= TASK TO COMPLETE =
What is the count of lines in the listing below that hold the string "raises"? Reply with that number alone.

= EXERCISE DATA =
-- pv_equiv track=rewrite | github.com/SoyDeSoya23/CSCI_3320_PA2 | Quezada-PA2.py | getFinalSorted
-- ===== SOURCE A (Python) =====
-- def getFinalSorted(original, excluding, sorted_temp):
--     """
--     FUNCTION getFinalSorted:
--     Creates an array containing all the user inputted integers;
--     all integers that needed to be sorted were sorted and all integers
--     whose position needed to be preserved is maintained.
--
--     INPUT PARAMETERS:
--     :param original: The original unmodified array from the user.
--     :param excluding: An array created from calling the preservedIndices function; contains indices.
--     :param sorted_temp: An array containing the sorted elements within the user-specified range.
--
--     OUTPUT:
--     :return: The final sorted array.
--     """
--     p = 0  # counter to increment the index of the sorted_temp arra
--     for i in range(len(original)):
--         if i in excluding:  # preserves the positions for those elements out of the specified range
--             pass
--         else:
--             original[i] = sorted_temp[p]
--             p += 1
--     return original
-- ===== SOURCE B (Python) =====
-- def getFinalSorted(original, excluding, sorted_temp):
--     # Opposite construction direction: start from the needed prefix of the
--     # sorted values and INSERT each preserved element back at its index
--     # (ascending), instead of walking original and overwriting with a counter.
--     # Mutates `original` in place (original[:] = ...) and returns it, like A.
--     excluded = [i for i in range(len(original)) if i in excluding]
--     out = list(sorted_temp[:len(original) - len(excluded)])
--     for i in excluded:
--         out.insert(i, original[i])
--     original[:] = out
--     return original
-- ===== Notes on version B (the rewrite author's own statement) =====
-- stated objective: alternative
-- what changed: B constructs the result in the opposite direction: it takes the needed prefix of sorted_temp and inserts each preserved original element back at its excluded index (ascending), instead of A's walk over original that overwrites non-excluded slots with a running counter into sorted_temp.
import Mathlib
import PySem

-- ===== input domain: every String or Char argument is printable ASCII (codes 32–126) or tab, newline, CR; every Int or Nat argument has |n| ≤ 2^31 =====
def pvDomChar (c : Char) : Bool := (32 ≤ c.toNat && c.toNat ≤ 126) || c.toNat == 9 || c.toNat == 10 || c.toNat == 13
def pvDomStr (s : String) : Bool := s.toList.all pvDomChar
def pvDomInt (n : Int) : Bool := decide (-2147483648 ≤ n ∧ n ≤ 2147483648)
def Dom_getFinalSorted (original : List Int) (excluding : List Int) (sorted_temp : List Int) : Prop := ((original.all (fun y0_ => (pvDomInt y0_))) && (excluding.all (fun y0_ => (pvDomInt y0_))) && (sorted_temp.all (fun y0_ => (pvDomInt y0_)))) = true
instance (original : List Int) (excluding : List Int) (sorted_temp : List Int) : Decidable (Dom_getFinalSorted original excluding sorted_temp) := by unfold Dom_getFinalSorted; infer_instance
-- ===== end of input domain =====

-- B builds the result in the opposite direction: it takes the needed prefix of sorted_temp and
-- inserts each preserved element back at its index, instead of overwriting original with a counter.
-- Both Pythons mutate `original` in place identically (B via original[:] = ...); the theorems are about the returned value.

-- ===== PORT A =====
-- Port of A: loop over range(len(original)) carrying (array, p); sorted_temp[p] is in range
-- whenever Pre_ holds (Python raises IndexError exactly outside Pre_), so getD _ 0 is exact there.
def getFinalSorted (original : List Int) (excluding : List Int) (sorted_temp : List Int) : List Int :=
  ((List.range original.length).foldl
    (fun (st : List Int × Nat) (i : Nat) =>
      if (↑i : Int) ∈ excluding then st
      else (st.1.set i (sorted_temp.getD st.2 0), st.2 + 1))
    (original, 0)).1

-- ===== PORT B =====
-- Port of B: excluded-indices comprehension, prefix of sorted_temp (slice [:k] with k ≥ 0 = take),
-- then a loop inserting original[i] (i < len(original), so getD i 0 is exact) at position i.
def getFinalSorted_alt (original : List Int) (excluding : List Int) (sorted_temp : List Int) : List Int :=
  let excluded := (List.range original.length).filter (fun (i : Nat) => decide ((↑i : Int) ∈ excluding))
  let out := sorted_temp.take (original.length - excluded.length)
  excluded.foldl (fun (acc : List Int) (i : Nat) => PySem.List.insert acc (↑i : Int) (original.getD i 0)) out

-- ===== PRECONDITION & SPEC =====
-- Pre_ excludes exactly the inputs on which A raises IndexError (more non-excluded positions
-- than elements of sorted_temp).
def Pre_getFinalSorted (original : List Int) (excluding : List Int) (sorted_temp : List Int) : Prop :=
  ((List.range original.length).filter (fun (i : Nat) => !decide ((↑i : Int) ∈ excluding))).length ≤ sorted_temp.length
instance (original : List Int) (excluding : List Int) (sorted_temp : List Int) : Decidable (Pre_getFinalSorted original excluding sorted_temp) := by unfold Pre_getFinalSorted; infer_instance
def pvWitness_getFinalSorted : List Int × List Int × List Int := ([3, 1, 2], [0], [1, 2])
def Spec_getFinalSorted (original : List Int) (excluding : List Int) (sorted_temp : List Int) (out : List Int) : Prop := out = getFinalSorted_alt original excluding sorted_temp
instance (original : List Int) (excluding : List Int) (sorted_temp : List Int) (out : List Int) : Decidable (Spec_getFinalSorted original excluding sorted_temp out) := by unfold Spec_getFinalSorted; infer_instance

-- ===== CLAIM =====
def Claim_equal_getFinalSorted : Prop := ∀ (original : List Int) (excluding : List Int) (sorted_temp : List Int), Dom_getFinalSorted original excluding sorted_temp → Pre_getFinalSorted original excluding sorted_temp → Spec_getFinalSorted original excluding sorted_temp (getFinalSorted original excluding sorted_temp)

-- ===== LEMMAS AND PROOFS =====

-- A's loop body and B's loop body, named for the proofs (definitionally those of the ports).
def stepA (excluding sorted_temp : List Int) (st : List Int × Nat) (i : Nat) : List Int × Nat :=
  if (↑i : Int) ∈ excluding then st else (st.1.set i (sorted_temp.getD st.2 0), st.2 + 1)

def stepB (original : List Int) (acc : List Int) (i : Nat) : List Int :=
  PySem.List.insert acc (↑i : Int) (original.getD i 0)

theorem portA_eq (original excluding sorted_temp : List Int) :
    getFinalSorted original excluding sorted_temp
      = ((List.range original.length).foldl (stepA excluding sorted_temp) (original, 0)).1 := rfl

theorem portB_eq (original excluding sorted_temp : List Int) :
    getFinalSorted_alt original excluding sorted_temp
      = (((List.range original.length).filter (fun (i : Nat) => decide ((↑i : Int) ∈ excluding))).foldl
          (stepB original)
          (sorted_temp.take (original.length -
            ((List.range original.length).filter (fun (i : Nat) => decide ((↑i : Int) ∈ excluding))).length))) := rfl

-- A's fold preserves the length of the array.
theorem foldA_length (excluding sorted_temp : List Int) :
    ∀ (L : List Nat) (o : List Int) (p : Nat),
      ((L.foldl (stepA excluding sorted_temp) (o, p)).1).length = o.length := by
  intro L
  induction L with
  | nil => intro o p; simp
  | cons i L ih =>
    intro o p
    by_cases h : (↑i : Int) ∈ excluding
    · simpa [stepA, h] using ih o p
    · simpa [stepA, h] using ih (o.set i (sorted_temp.getD p 0)) (p + 1)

= RESULT =
2